Is the number of subscribers to a YouTube channel proportional to the number of videos that channel has uploaded? If the two are strongly correlated, then a good strategy to grow a YouTube channel would be to churn out a large quantity of videos. If they are weakly correlated or not correlated, it may not be so important for creators to be putting out a large quantity of videos. Determining whether subscriber count is correlated to total number of videos uploaded can help content creators to formulate a strategy to maximize their channel growth. 

In [None]:
sns.lmplot(data=channels, x="Video Count", y="Subscriber Count")
plt.title("Subscriber Count vs. Number of Videos")
result = stats.pearsonr(x=channels['Video Count'], y=channels["Subscriber Count"])

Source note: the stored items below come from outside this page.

-- pv_equiv track=rewrite | github.com/ericksamera/paperclip | backend/captures/services/dashboard.py | _tally
-- ===== SOURCE A (Python) =====
-- from collections.abc import Iterable
--
-- def _tally(items: Iterable[str]) -> dict[str, int]:
--     out: dict[str, int] = {}
--     for it in items:
--         key = (it or "").strip()
--         if not key:
--             continue
--         out[key] = out.get(key, 0) + 1
--     return out
-- ===== SOURCE B (Python) =====
-- from collections.abc import Iterable
--
-- def _tally(items: Iterable[str]) -> dict[str, int]:
--     # Two-pass form: collect the cleaned keys, then tally each distinct key by
--     # counting its occurrences in the collected list (no running accumulator).
--     keys = [k for it in items if (k := (it or "").strip())]
--     out: dict[str, int] = {}
--     for k in keys:
--         if k not in out:
--             out[k] = keys.count(k)
--     return out
-- ===== Notes on version B (the rewrite author's own statement) =====
-- stated objective: alternative
-- what changed: Replaces the one-pass incremental get-and-increment accumulation with a two-pass scheme: first materialise the list of cleaned keys, then assign each key its total keys.count(k) once at its first occurrence.
import Mathlib
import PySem

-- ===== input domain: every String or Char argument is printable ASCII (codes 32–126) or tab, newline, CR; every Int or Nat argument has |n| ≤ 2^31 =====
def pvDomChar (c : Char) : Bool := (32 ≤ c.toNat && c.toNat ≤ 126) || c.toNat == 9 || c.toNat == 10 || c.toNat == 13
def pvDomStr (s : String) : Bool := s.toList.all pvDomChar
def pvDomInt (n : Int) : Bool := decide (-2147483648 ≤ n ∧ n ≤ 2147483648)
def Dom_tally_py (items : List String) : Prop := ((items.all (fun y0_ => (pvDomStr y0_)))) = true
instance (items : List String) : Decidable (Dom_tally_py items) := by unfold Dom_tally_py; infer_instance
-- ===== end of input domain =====

-- B replaces A's one-pass incremental tally with a two-pass scheme (collect cleaned keys,
-- then count each distinct key in the collected list); alternative decomposition, not faster.


-- ===== PORT A =====
-- for it in items: key = (it or "").strip(); if not key: continue; out[key] = out.get(key, 0) + 1
def tally_py (items : List String) : List (String × Int) :=
  (items.foldl (fun out it =>
    let key := PySem.Str.strip it
    if key = "" then out
    else out.insert key (out.getD key 0 + 1)) PySem.Dict.empty).items

-- ===== PORT B =====
-- keys = [k for it in items if (k := (it or "").strip())]
-- for k in keys: if k not in out: out[k] = keys.count(k)
def tally_py_alt (items : List String) : List (String × Int) :=
  let keys := (items.map (fun it => PySem.Str.strip it)).filter (fun k => k ≠ "")
  (keys.foldl (fun out k =>
    if out.contains k then out
    else out.insert k (PySem.List.count keys k)) PySem.Dict.empty).items

-- ===== PRECONDITION & SPEC =====
def Spec_tally_py (items : List String) (out : List (String × Int)) : Prop := out = tally_py_alt items
instance (items : List String) (out : List (String × Int)) : Decidable (Spec_tally_py items out) := by unfold Spec_tally_py; infer_instance

-- ===== CLAIM (what is proved, stated in full; the proofs are below) =====
def Claim_equal_tally_py : Prop := ∀ (items : List String), Dom_tally_py items → Spec_tally_py items (tally_py items)

-- ===== LEMMAS AND PROOFS =====

-- A's loop over items is the counter loop over the cleaned keys.
theorem tallyA_eq_fold_keys (items : List String) (d : PySem.Dict String Int) :
    items.foldl (fun out it =>
      let key := PySem.Str.strip it
      if key = "" then out
      else out.insert key (out.getD key 0 + 1)) d
    = ((items.map (fun it => PySem.Str.strip it)).filter (fun k => k ≠ "")).foldl
        (fun out k => out.insert k (out.getD k 0 + 1)) d := by
  induction items generalizing d with
  | nil => rfl
  | cons it t ih =>
      by_cases h : PySem.Str.strip it = "" <;>
        simp [List.foldl_cons, h, ih]

-- keys of B's loop: exactly the distinct keys in first-occurrence order.
theorem Bfold_keys (c : String → Int) (l : List String) (d : PySem.Dict String Int) :
    (l.foldl (fun out k => if out.contains k then out else out.insert k (c k)) d).keys
    = PySem.Set.update d.keys l := by
  induction l generalizing d with
  | nil => rfl
  | cons k t ih =>
      show (List.foldl _ (if d.contains k then d else d.insert k (c k)) t).keys
        = PySem.Set.update (PySem.Set.add d.keys k) t
      rw [ih]
      by_cases h : d.contains k
      · have hm : k ∈ d.keys := (PySem.Dict.contains_iff_mem_keys d k).mp h
        simp [h, PySem.Set.add, hm]
      · have hm : k ∉ d.keys := fun hk => h ((PySem.Dict.contains_iff_mem_keys d k).mpr hk)
        simp [h, PySem.Set.add, hm, PySem.Dict.keys_insert_of_not_contains d (c k) (by simpa using h)]

-- values of B's loop: every stored key carries c of that key.
theorem Bfold_getD (c : String → Int) (l : List String) (d : PySem.Dict String Int)
    (hd : ∀ k, d.contains k = true → d.getD k 0 = c k) :
    ∀ k, (l.foldl (fun out k => if out.contains k then out else out.insert k (c k)) d).contains k = true →
      (l.foldl (fun out k => if out.contains k then out else out.insert k (c k)) d).getD k 0 = c k := by
  induction l generalizing d with
  | nil => exact hd
  | cons x t ih =>
      intro k hk
      refine ih (if d.contains x then d else d.insert x (c x)) ?_ k hk
      intro j hj
      by_cases h : d.contains x
      · rw [if_pos h] at hj ⊢; exact hd j hj
      · rw [if_neg h] at hj ⊢
        by_cases hjx : j = x
        · subst hjx; exact PySem.Dict.getD_insert_self d j (c j) 0
        · rw [PySem.Dict.getD_insert_of_ne d (c x) 0 hjx]
          refine hd j ?_
          have := PySem.Dict.contains_insert d x j (c x)
          rw [hj] at this
          simpa [hjx] using this.symm

-- B's loop preserves key uniqueness.
theorem Bfold_nodup (c : String → Int) (l : List String) (d : PySem.Dict String Int)
    (hd : d.keys.Nodup) :
    (l.foldl (fun out k => if out.contains k then out else out.insert k (c k)) d).keys.Nodup := by
  induction l generalizing d with
  | nil => exact hd
  | cons x t ih =>
      refine ih (if d.contains x then d else d.insert x (c x)) ?_
      by_cases h : d.contains x
      · simpa [h] using hd
      · have hm : x ∉ d.keys := fun hk => h ((PySem.Dict.contains_iff_mem_keys d x).mpr hk)
        have hkeys' : (d.insert x (c x)).keys = d.keys ++ [x] :=
          PySem.Dict.keys_insert_of_not_contains d (c x) (by simpa using h)
        rw [if_neg h, hkeys']
        refine List.Nodup.append hd (List.nodup_singleton x) ?_
        simpa using hm

-- ===== VERDICT (by name: the statement is the Claim_ definition above) =====
theorem tally_py_spec : Claim_equal_tally_py := by
  intro items _
  show tally_py items = tally_py_alt items
  unfold tally_py tally_py_alt
  set keys := (items.map (fun it => PySem.Str.strip it)).filter (fun k => k ≠ "") with hkeys
  rw [tallyA_eq_fold_keys, PySem.Dict.foldl_insert_getD_add_one_eq_counter,
    PySem.Dict.items_counter]
  set c : String → Int := fun k => PySem.List.count keys k with hc
  set db := keys.foldl (fun out k => if out.contains k then out else out.insert k (c k))
    PySem.Dict.empty with hdb
  have hnd : db.keys.Nodup := Bfold_nodup c keys PySem.Dict.empty (by simp)
  have hks : db.keys = PySem.Set.ofList keys := by
    rw [hdb, Bfold_keys]; simp [PySem.Set.update, PySem.Set.ofList]
  rw [PySem.Dict.items_eq_map_keys db hnd 0, hks]
  refine (List.map_congr_left ?_).symm
  intro k hk
  have hmem : k ∈ db.keys := by rw [hks]; exact hk
  have hget : db.getD k 0 = c k := by
    refine Bfold_getD c keys PySem.Dict.empty (by simp) k ?_
    exact (PySem.Dict.contains_iff_mem_keys db k).mpr hmem
  simp [hget, hc, PySem.List.count, hkeys, ne_eq, decide_not]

display(f"Corellation coefficient: {result.statistic}")
display(f"p-value: {result.pvalue}")


The plot above shows that there may be a weak correlation between the total number of videos a channel puts out and its subscriber count. The p-value obtained by a pearson test is 0.19, which says that this result is not statistically significant. This tells us that having more videos does not necessarily correspond to having more subscribers, and as such quantity of videos is not a reliable way to grow a YouTube channel

# Subscribers vs Channel Views


## Analysis Objective
This expanded analysis aims to provide a deeper understanding of the engagement and efficiency of the top YouTube channels by examining their views-to-subscriber ratio, visualizing the distribution of this ratio, identifying the top performers, and exploring the relationship between subscribers and views.
    

In [None]:

import pandas as pd
import matplotlib.pyplot as plt
import seaborn as sns

# Load the dataset
# df = pd.read_csv('./youtube_channels_stats.csv')
df = pd.read_csv('./channel_data.csv')

# Calculate the Views per Subscriber Ratio
df['Views_per_Subscriber'] = df['View Count'] / df['Subscriber Count']
df_sorted = df.sort_values(by='Views_per_Subscriber', ascending=False)

df_sorted.head()


In [None]:

# Plotting the distribution of views-to-subscriber ratios
plt.figure(figsize=(10, 6))
sns.histplot(df['Views_per_Subscriber'], bins=30, kde=True)
plt.title('Distribution of Views to Subscriber Ratio')
plt.xlabel('Views per Subscriber')
plt.ylabel('Frequency')
plt.show()


In [None]:

# Displaying the top 10 channels by Views per Subscriber Ratio
top_10 = df_sorted.head(10)
top_10


In [None]:

# Scatter plot of Subscriber Count vs View Count
plt.figure(figsize=(12, 8))
sns.scatterplot(data=df, x='Subscriber Count', y='View Count', size='Views_per_Subscriber', legend=False, sizes=(20, 200))
plt.title('Subscriber Count vs View Count with Views to Subscriber Ratio')
plt.xlabel('Subscriber Count')
plt.ylabel('View Count')
plt.xscale('log')
plt.yscale('log')
plt.grid(True)
plt.show()



## Conclusion
This extended analysis of YouTube channels reveals significant insights into content efficiency. By examining the views-to-subscriber ratio, we identify channels that successfully grasp the viewer's interest and gain subscribers based on that. The histogram of the ratio distribution highlights the variance in subscribers across channels, while the top 10 channels by this metric showcase those with exceptional performance. Furthermore, the scatter plot reveals the relationship between subscriber count and view count, underlining the diversity in strategies for achieving YouTube success. Overall, the analysis underscores the importance of creating content that resonates with and actively retains viewers and gains subscribers.